Re: Brain FRY Problem # 3.1

On Sep 27, 4:03 pm, "Timo A. Nieminen" <t...@xxxxxxxxxxxxxxxxx> wrote:
On Thu, 27 Sep 2007, Edward Green wrote:

<...>

If a fixed potential V pushes charge Q from one plate 1 to plate 2 of
a capacitor, the energy reduction associated with charge movement is
VQ. If, following introduction of a dielectric, the same potential V
can now push charge nQ, the energy reduction is now nVQ. So the extra
energy reduction is (n-1)VQ. Have I made a mistake so far?

Looks like the right path.

Really? I had grave doubts about that argument as soon as I posted
it, though I haven't had the opportunity to return to the net before.

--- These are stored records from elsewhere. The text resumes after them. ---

-- the core case analysis, with the shared subexpressions generalized
theorem pv_main (name sub : String) (im : Bool) :
    (if (["api", "controller", "scheduler", "etcd", "coredns", "kube-proxy"].any
          (fun term => PySem.Str.isIn term name)) then im
     else if (["database", "mysql", "postgres", "postgresql", "mariadb", "mongodb",
               "redis", "cassandra", "elasticsearch"].any
          (fun term => PySem.Str.isIn term name)) then
       PySem.Str.isIn "database" sub || PySem.Str.isIn "data" sub
     else if (["nginx", "frontend", "web", "ui", "portal", "apache", "httpd"].any
          (fun term => PySem.Str.isIn term name)) then
       PySem.Str.isIn "frontend" sub || PySem.Str.isIn "dmz" sub
     else if (["api", "backend", "service", "app", "application"].any
          (fun term => PySem.Str.isIn term name)) then
       PySem.Str.isIn "backend" sub || PySem.Str.isIn "application" sub
     else !im) =
    (let best := pvBestPriority name
     if best == 0 then im
     else if best == 1 then PySem.Str.isIn "database" sub || PySem.Str.isIn "data" sub
     else if best == 2 then PySem.Str.isIn "frontend" sub || PySem.Str.isIn "dmz" sub
     else if best == 3 then PySem.Str.isIn "backend" sub || PySem.Str.isIn "application" sub
     else !im) := by
  set m0 := (["api", "controller", "scheduler", "etcd", "coredns", "kube-proxy"].any
    (fun term => PySem.Str.isIn term name)) with hm0
  set m1 := (["database", "mysql", "postgres", "postgresql", "mariadb", "mongodb",
    "redis", "cassandra", "elasticsearch"].any (fun term => PySem.Str.isIn term name)) with hm1
  set m2 := (["nginx", "frontend", "web", "ui", "portal", "apache", "httpd"].any
    (fun term => PySem.Str.isIn term name)) with hm2
  set m3 := (["api", "backend", "service", "app", "application"].any
    (fun term => PySem.Str.isIn term name)) with hm3
  have hg0 : (pvGroups.getD 0 []).any (fun t => PySem.Str.isIn t name) = m0 := by
    rw [hm0]; rfl
  have hg1 : (pvGroups.getD 1 []).any (fun t => PySem.Str.isIn t name) = m1 := by
    rw [hm1]; rfl
  have hg2 : (pvGroups.getD 2 []).any (fun t => PySem.Str.isIn t name) = m2 := by
    rw [hm2]; rfl
  have hg3 : (pvGroups.getD 3 []).any (fun t => PySem.Str.isIn t name) = m3 := by
    rw [hm3]; rfl
  have h0 : pvBestPriority name ≤ 0 ↔ m0 = true := by
    rw [pv_best_le_iff_groups name 0 (by omega)]
    constructor
    · rintro ⟨k, hk, h⟩
      have : k = 0 := by omega
      subst this; rwa [hg0] at h
    · intro h; exact ⟨0, by omega, by rwa [hg0]⟩
  have h1 : pvBestPriority name ≤ 1 ↔ (m0 = true ∨ m1 = true) := by
    rw [pv_best_le_iff_groups name 1 (by omega)]
    constructor
    · rintro ⟨k, hk, h⟩
      have hk1 : k ≤ 1 := by omega
      interval_cases k
      · left; rwa [hg0] at h
      · right; rwa [hg1] at h
    · rintro (h | h)
      · exact ⟨0, by omega, by rwa [hg0]⟩
      · exact ⟨1, by omega, by rwa [hg1]⟩
  have h2 : pvBestPriority name ≤ 2 ↔ (m0 = true ∨ m1 = true ∨ m2 = true) := by
    rw [pv_best_le_iff_groups name 2 (by omega)]
    constructor
    · rintro ⟨k, hk, h⟩
      have hk2 : k ≤ 2 := by omega
      interval_cases k
      · exact Or.inl (by rwa [hg0] at h)
      · exact Or.inr (Or.inl (by rwa [hg1] at h))
      · exact Or.inr (Or.inr (by rwa [hg2] at h))
    · rintro (h | h | h)
      · exact ⟨0, by omega, by rwa [hg0]⟩
      · exact ⟨1, by omega, by rwa [hg1]⟩
      · exact ⟨2, by omega, by rwa [hg2]⟩
  have h3 : pvBestPriority name ≤ 3 ↔ (m0 = true ∨ m1 = true ∨ m2 = true ∨ m3 = true) := by
    rw [pv_best_le_iff_groups name 3 (by omega)]
    constructor
    · rintro ⟨k, hk, h⟩
      have hk3 : k ≤ 3 := by omega
      interval_cases k
      · exact Or.inl (by rwa [hg0] at h)
      · exact Or.inr (Or.inl (by rwa [hg1] at h))
      · exact Or.inr (Or.inr (Or.inl (by rwa [hg2] at h)))
      · exact Or.inr (Or.inr (Or.inr (by rwa [hg3] at h)))
    · rintro (h | h | h | h)
      · exact ⟨0, by omega, by rwa [hg0]⟩
      · exact ⟨1, by omega, by rwa [hg1]⟩
      · exact ⟨2, by omega, by rwa [hg2]⟩
      · exact ⟨3, by omega, by rwa [hg3]⟩
  have h4 := pvBestPriority_le_four name
  have hneg := pvBestPriority_nonneg name
  by_cases e0 : m0 = true
  · have hb : pvBestPriority name = 0 := by
      have := h0.mpr e0; omega
    simp [hb, e0]
  · by_cases e1 : m1 = true
    · have hb : pvBestPriority name = 1 := by
        have hle := h1.mpr (Or.inr e1)
        have hnot : ¬ pvBestPriority name ≤ 0 := fun hc => e0 (h0.mp hc)
        omega
      simp [hb, e0, e1]
    · by_cases e2 : m2 = true
      · have hb : pvBestPriority name = 2 := by
          have hle := h2.mpr (Or.inr (Or.inr e2))
          have hnot : ¬ pvBestPriority name ≤ 1 := fun hc => by
            rcases h1.mp hc with h | h
            · exact e0 h
            · exact e1 h
          omega
        simp [hb, e0, e1, e2]
      · by_cases e3 : m3 = true
        · have hb : pvBestPriority name = 3 := by
            have hle := h3.mpr (Or.inr (Or.inr (Or.inr e3)))
            have hnot : ¬ pvBestPriority name ≤ 2 := fun hc => by
              rcases h2.mp hc with h | h | h
              · exact e0 h
              · exact e1 h
              · exact e2 h
            omega
          simp [hb, e0, e1, e2, e3]
        · have hb : pvBestPriority name = 4 := by
            have hnot : ¬ pvBestPriority name ≤ 3 := fun hc => by
              rcases h3.mp hc with h | h | h | h
              · exact e0 h
              · exact e1 h
              · exact e2 h
              · exact e3 h
            omega
          simp [hb, e0, e1, e2, e3]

Maybe its OK with a little more hand waving, though. Forget about
"energy stored in the field", however nice that idea sounds. Focus on
the work done by the external driving force, which is indeed VQ and
nVQ respectively: we don't even have to assume the system is
conservative. Further hand-waving involves the idea "energy loss is
good", which is a short cut for an entropic argument. It's entropy
change that drives energy transport.

"Understanding" may be looking at something the same ***-eyed way
long enough that it looks straight.

Since you don't really want a Q in your
solution, you can replace it with CV, and since you don't want a C in your
solution, you can replace it with the expression relating the geometry
(with the original dielectric constant, since your Q is the original
charge) to the capacitance.

Certainly I was hoping Q would drop out, and that we would wind up
with an expression purely in terms of V,n and the volume of
dieletric... in other words, and expression for the implied energy
density dissipated by introduction of the dielectric. But, since this
is not a parallel plate capacitor, will we run into trouble with the
actual field geometry? One might expect the liquid to be sucked up
farther along the central wire by the greater field strength.

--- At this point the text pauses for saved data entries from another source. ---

-- pv_equiv track=rewrite | github.com/renqianluo/NAO | NAO-WS/cnn/calculate_ops.py | _nas_dil_sep_conv
-- ===== SOURCE A (Python) =====
-- def get_channel_dim(x):
--     return x[-1]
--
-- def _nas_dil_sep_conv(x, curr_cell, prev_cell, filter_size, out_filters, dilation_rate=2, stack_conv=2):
--   params = 0
--   for conv_id in range(stack_conv):
--     inp_c = get_channel_dim(x)
--     params += filter_size * filter_size * inp_c * 1
--     params += inp_c * out_filters
--     params += out_filters * 4
--   return x, params
-- ===== SOURCE B (Python) =====
-- def _per_conv_params(filter_size, inp_c, out_filters):
--     # cost of one dilated separable conv: depthwise + pointwise + 4*out_filters (bn etc.)
--     return filter_size * filter_size * inp_c + inp_c * out_filters + out_filters * 4
--
-- def _nas_dil_sep_conv(x, curr_cell, prev_cell, filter_size, out_filters, dilation_rate=2, stack_conv=2):
--     if stack_conv <= 0:
--         return x, 0
--     return x, stack_conv * _per_conv_params(filter_size, x[-1], out_filters)
-- ===== Notes on version B (the rewrite author's own statement) =====
-- stated objective: simpler
-- what changed: Replaces the accumulating for-loop (each iteration adds the same constant) by a single closed-form multiplication stack_conv * per_conv_cost, with the per-conv cost factored into a helper and x[-1] read once.
import Mathlib
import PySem

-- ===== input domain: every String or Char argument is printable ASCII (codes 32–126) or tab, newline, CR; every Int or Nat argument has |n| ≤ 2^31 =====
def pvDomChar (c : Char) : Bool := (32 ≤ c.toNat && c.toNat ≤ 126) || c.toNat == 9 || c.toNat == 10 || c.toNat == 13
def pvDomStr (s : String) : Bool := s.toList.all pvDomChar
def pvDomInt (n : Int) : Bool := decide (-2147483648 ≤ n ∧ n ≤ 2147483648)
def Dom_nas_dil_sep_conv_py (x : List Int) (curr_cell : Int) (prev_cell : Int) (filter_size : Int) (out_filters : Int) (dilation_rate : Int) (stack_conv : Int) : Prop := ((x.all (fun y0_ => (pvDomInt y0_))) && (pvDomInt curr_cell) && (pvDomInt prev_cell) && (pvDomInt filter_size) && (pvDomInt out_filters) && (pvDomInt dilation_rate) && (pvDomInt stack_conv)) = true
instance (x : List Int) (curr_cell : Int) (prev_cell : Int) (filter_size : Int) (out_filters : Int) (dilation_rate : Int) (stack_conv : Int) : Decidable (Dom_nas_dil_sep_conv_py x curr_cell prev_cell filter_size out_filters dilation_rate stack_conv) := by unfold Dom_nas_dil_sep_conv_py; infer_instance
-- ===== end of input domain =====

-- B replaces A's accumulating loop (each iteration adds the same constant) by one
-- closed-form multiplication of a factored-out per-conv cost; objective: simpler.
-- ===== PORT A =====
def nas_dil_sep_conv_py (x : List Int) (curr_cell : Int) (prev_cell : Int) (filter_size : Int) (out_filters : Int) (dilation_rate : Int) (stack_conv : Int) : List Int × Int :=
  let params : Int :=
    (PySem.List.pyRange 0 stack_conv 1).foldl
      (fun params _conv_id =>
        let inp_c := (PySem.List.pyGet? x (-1)).getD 0   -- get_channel_dim(x) = x[-1]; none (IndexError) excluded by Pre_
        params + filter_size * filter_size * inp_c * 1 + inp_c * out_filters + out_filters * 4)
      0
  (x, params)

-- ===== PORT B =====
-- cost of one dilated separable conv (Source B's _per_conv_params)
def perConvParams (filter_size : Int) (inp_c : Int) (out_filters : Int) : Int :=
  filter_size * filter_size * inp_c + inp_c * out_filters + out_filters * 4

def nas_dil_sep_conv_py_alt (x : List Int) (curr_cell : Int) (prev_cell : Int) (filter_size : Int) (out_filters : Int) (dilation_rate : Int) (stack_conv : Int) : List Int × Int :=
  if stack_conv ≤ 0 then (x, 0)
  else (x, stack_conv * perConvParams filter_size ((PySem.List.pyGet? x (-1)).getD 0) out_filters)
  -- x[-1]: none (IndexError) excluded by Pre_

-- ===== PRECONDITION & SPEC =====
-- Pre_ excludes exactly the inputs where both Pythons raise IndexError: x empty while stack_conv ≥ 1.
def Pre_nas_dil_sep_conv_py (x : List Int) (curr_cell : Int) (prev_cell : Int) (filter_size : Int) (out_filters : Int) (dilation_rate : Int) (stack_conv : Int) : Prop :=
  stack_conv ≤ 0 ∨ x ≠ []
instance (x : List Int) (curr_cell : Int) (prev_cell : Int) (filter_size : Int) (out_filters : Int) (dilation_rate : Int) (stack_conv : Int) : Decidable (Pre_nas_dil_sep_conv_py x curr_cell prev_cell filter_size out_filters dilation_rate stack_conv) := by unfold Pre_nas_dil_sep_conv_py; infer_instance
def pvWitness_nas_dil_sep_conv_py : List Int × Int × Int × Int × Int × Int × Int := ([8], 1, 0, 3, 16, 2, 2)
def Spec_nas_dil_sep_conv_py (x : List Int) (curr_cell : Int) (prev_cell : Int) (filter_size : Int) (out_filters : Int) (dilation_rate : Int) (stack_conv : Int) (out : List Int × Int) : Prop := out = nas_dil_sep_conv_py_alt x curr_cell prev_cell filter_size out_filters dilation_rate stack_conv
instance (x : List Int) (curr_cell : Int) (prev_cell : Int) (filter_size : Int) (out_filters : Int) (dilation_rate : Int) (stack_conv : Int) (out : List Int × Int) : Decidable (Spec_nas_dil_sep_conv_py x curr_cell prev_cell filter_size out_filters dilation_rate stack_conv out) := by unfold Spec_nas_dil_sep_conv_py; infer_instance

-- ===== CLAIM (what is proved, stated in full; the proofs are below) =====
def Claim_equal_nas_dil_sep_conv_py : Prop := ∀ (x : List Int) (curr_cell : Int) (prev_cell : Int) (filter_size : Int) (out_filters : Int) (dilation_rate : Int) (stack_conv : Int), Dom_nas_dil_sep_conv_py x curr_cell prev_cell filter_size out_filters dilation_rate stack_conv → Pre_nas_dil_sep_conv_py x curr_cell prev_cell filter_size out_filters dilation_rate stack_conv → Spec_nas_dil_sep_conv_py x curr_cell prev_cell filter_size out_filters dilation_rate stack_conv (nas_dil_sep_conv_py x curr_cell prev_cell filter_size out_filters dilation_rate stack_conv)

-- ===== LEMMAS AND PROOFS =====
-- A's loop body adds the same three constants every iteration, so the fold is length * their sum.
theorem pv_foldl_const3 (c1 c2 c3 : Int) (l : List Int) : ∀ (a : Int),
    List.foldl (fun p (_ : Int) => p + c1 + c2 + c3) a l = a + l.length * (c1 + c2 + c3) := by
  induction l with
  | nil => intro a; simp
  | cons h t ih => intro a; simp [List.foldl, ih]; ring

theorem pv_witness_ok : Dom_nas_dil_sep_conv_py (pvWitness_nas_dil_sep_conv_py.1) (pvWitness_nas_dil_sep_conv_py.2.1) (pvWitness_nas_dil_sep_conv_py.2.2.1) (pvWitness_nas_dil_sep_conv_py.2.2.2.1) (pvWitness_nas_dil_sep_conv_py.2.2.2.2.1) (pvWitness_nas_dil_sep_conv_py.2.2.2.2.2.1) (pvWitness_nas_dil_sep_conv_py.2.2.2.2.2.2) ∧ Pre_nas_dil_sep_conv_py (pvWitness_nas_dil_sep_conv_py.1) (pvWitness_nas_dil_sep_conv_py.2.1) (pvWitness_nas_dil_sep_conv_py.2.2.1) (pvWitness_nas_dil_sep_conv_py.2.2.2.1) (pvWitness_nas_dil_sep_conv_py.2.2.2.2.1) (pvWitness_nas_dil_sep_conv_py.2.2.2.2.2.1) (pvWitness_nas_dil_sep_conv_py.2.2.2.2.2.2) := by
  decide

-- ===== VERDICT (by name: the statement is the Claim_ definition above) =====
theorem nas_dil_sep_conv_py_spec : Claim_equal_nas_dil_sep_conv_py := by
  intro x curr_cell prev_cell filter_size out_filters dilation_rate stack_conv _hd _hp
  unfold Spec_nas_dil_sep_conv_py nas_dil_sep_conv_py nas_dil_sep_conv_py_alt perConvParams
  by_cases hs : stack_conv ≤ 0
  · rw [PySem.List.pyRange_one_eq_nil (by omega)]
    simp [hs]
  · rw [pv_foldl_const3, PySem.List.length_pyRange_one]
    have hlen : (((stack_conv - 0).toNat : Int)) = stack_conv := by omega
    simp only [if_neg hs]
    push_cast [hlen]
    refine Prod.ext rfl ?_
    ring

The infinite (or long, or moderately long
length) of the entire capacitor doesn't matter, you're only dealing with a
length h.

Using parallel plates, this is done as an undergrad demo or lab. I don't
know off-hand how accurately it gives you the dielectric constant.

Four extensions to the problem:

(a) What approximations are being made?

(b) Solve the problem considering the field energy directly, without using
the capacitance or surface charge.

That was my first idea, though perhaps only implicitly evoking the
field energy. I took the attitude "we don't know nothing about
dipoles, but we know this magical stuff allows more charge to move
through the same geometry at the same potential".

V is enough to give you E(r).

(c) Since each capacitor cylinder is an equipotential, E doesn't vary
along the length of the capacitor. If we consider a small volume element
of the liquid at the top, it has an induced dipole moment. What force acts
on a dipole in an electric field? Isn't it proportional to the gradient of
the field? Since the dipole moment is also proportional to the field,
shouldn't the force be proportional to grad(E)? But E is independent of z,
so why is there an upwards force? Why does a dielectric liquid climb up a
parallel plate capacitor?

Somehow that was cunningly worded to reach just the wrong conclusion:
which I suppose is fine, because we often think in ways cunningly
designed to reach the wrong conclusion. However, that is by accident,
and you are setting up the trap delibrately!

Energetic arguments don't care about all these vulgar details, so are
preferred: it's enough that the introduction of dielectric allows a
dissipation of energy by the external driving forces.
Maybe we are in fact assuming the process is reversible, though?

If you want to know the details (well, I assume you already do),
perhaps even in the parallel plate case the fluid really creeps up the
walls, so the field at the boundary is not perpendicular to the
plates. But then this should work with a fixed slab of dielectric
drawn into the gap? There is some edge effect nonetheless: the abrupt
disappearance of dipoles at the boundary crooks the field.

(d) Following on from (c), assuming that E=E(r), neglecting surface
tension etc, what is the profile of the surface of the liquid in a
cylindrical capacitor?

Well, I already guessed that: it's drawn up the central wire. Perhaps
we already know enough to make this analytic... unfortunately, I'm
feeling rather dull these days, and haven't had the time to think
about this deeply, etc., etc., ... :-/

.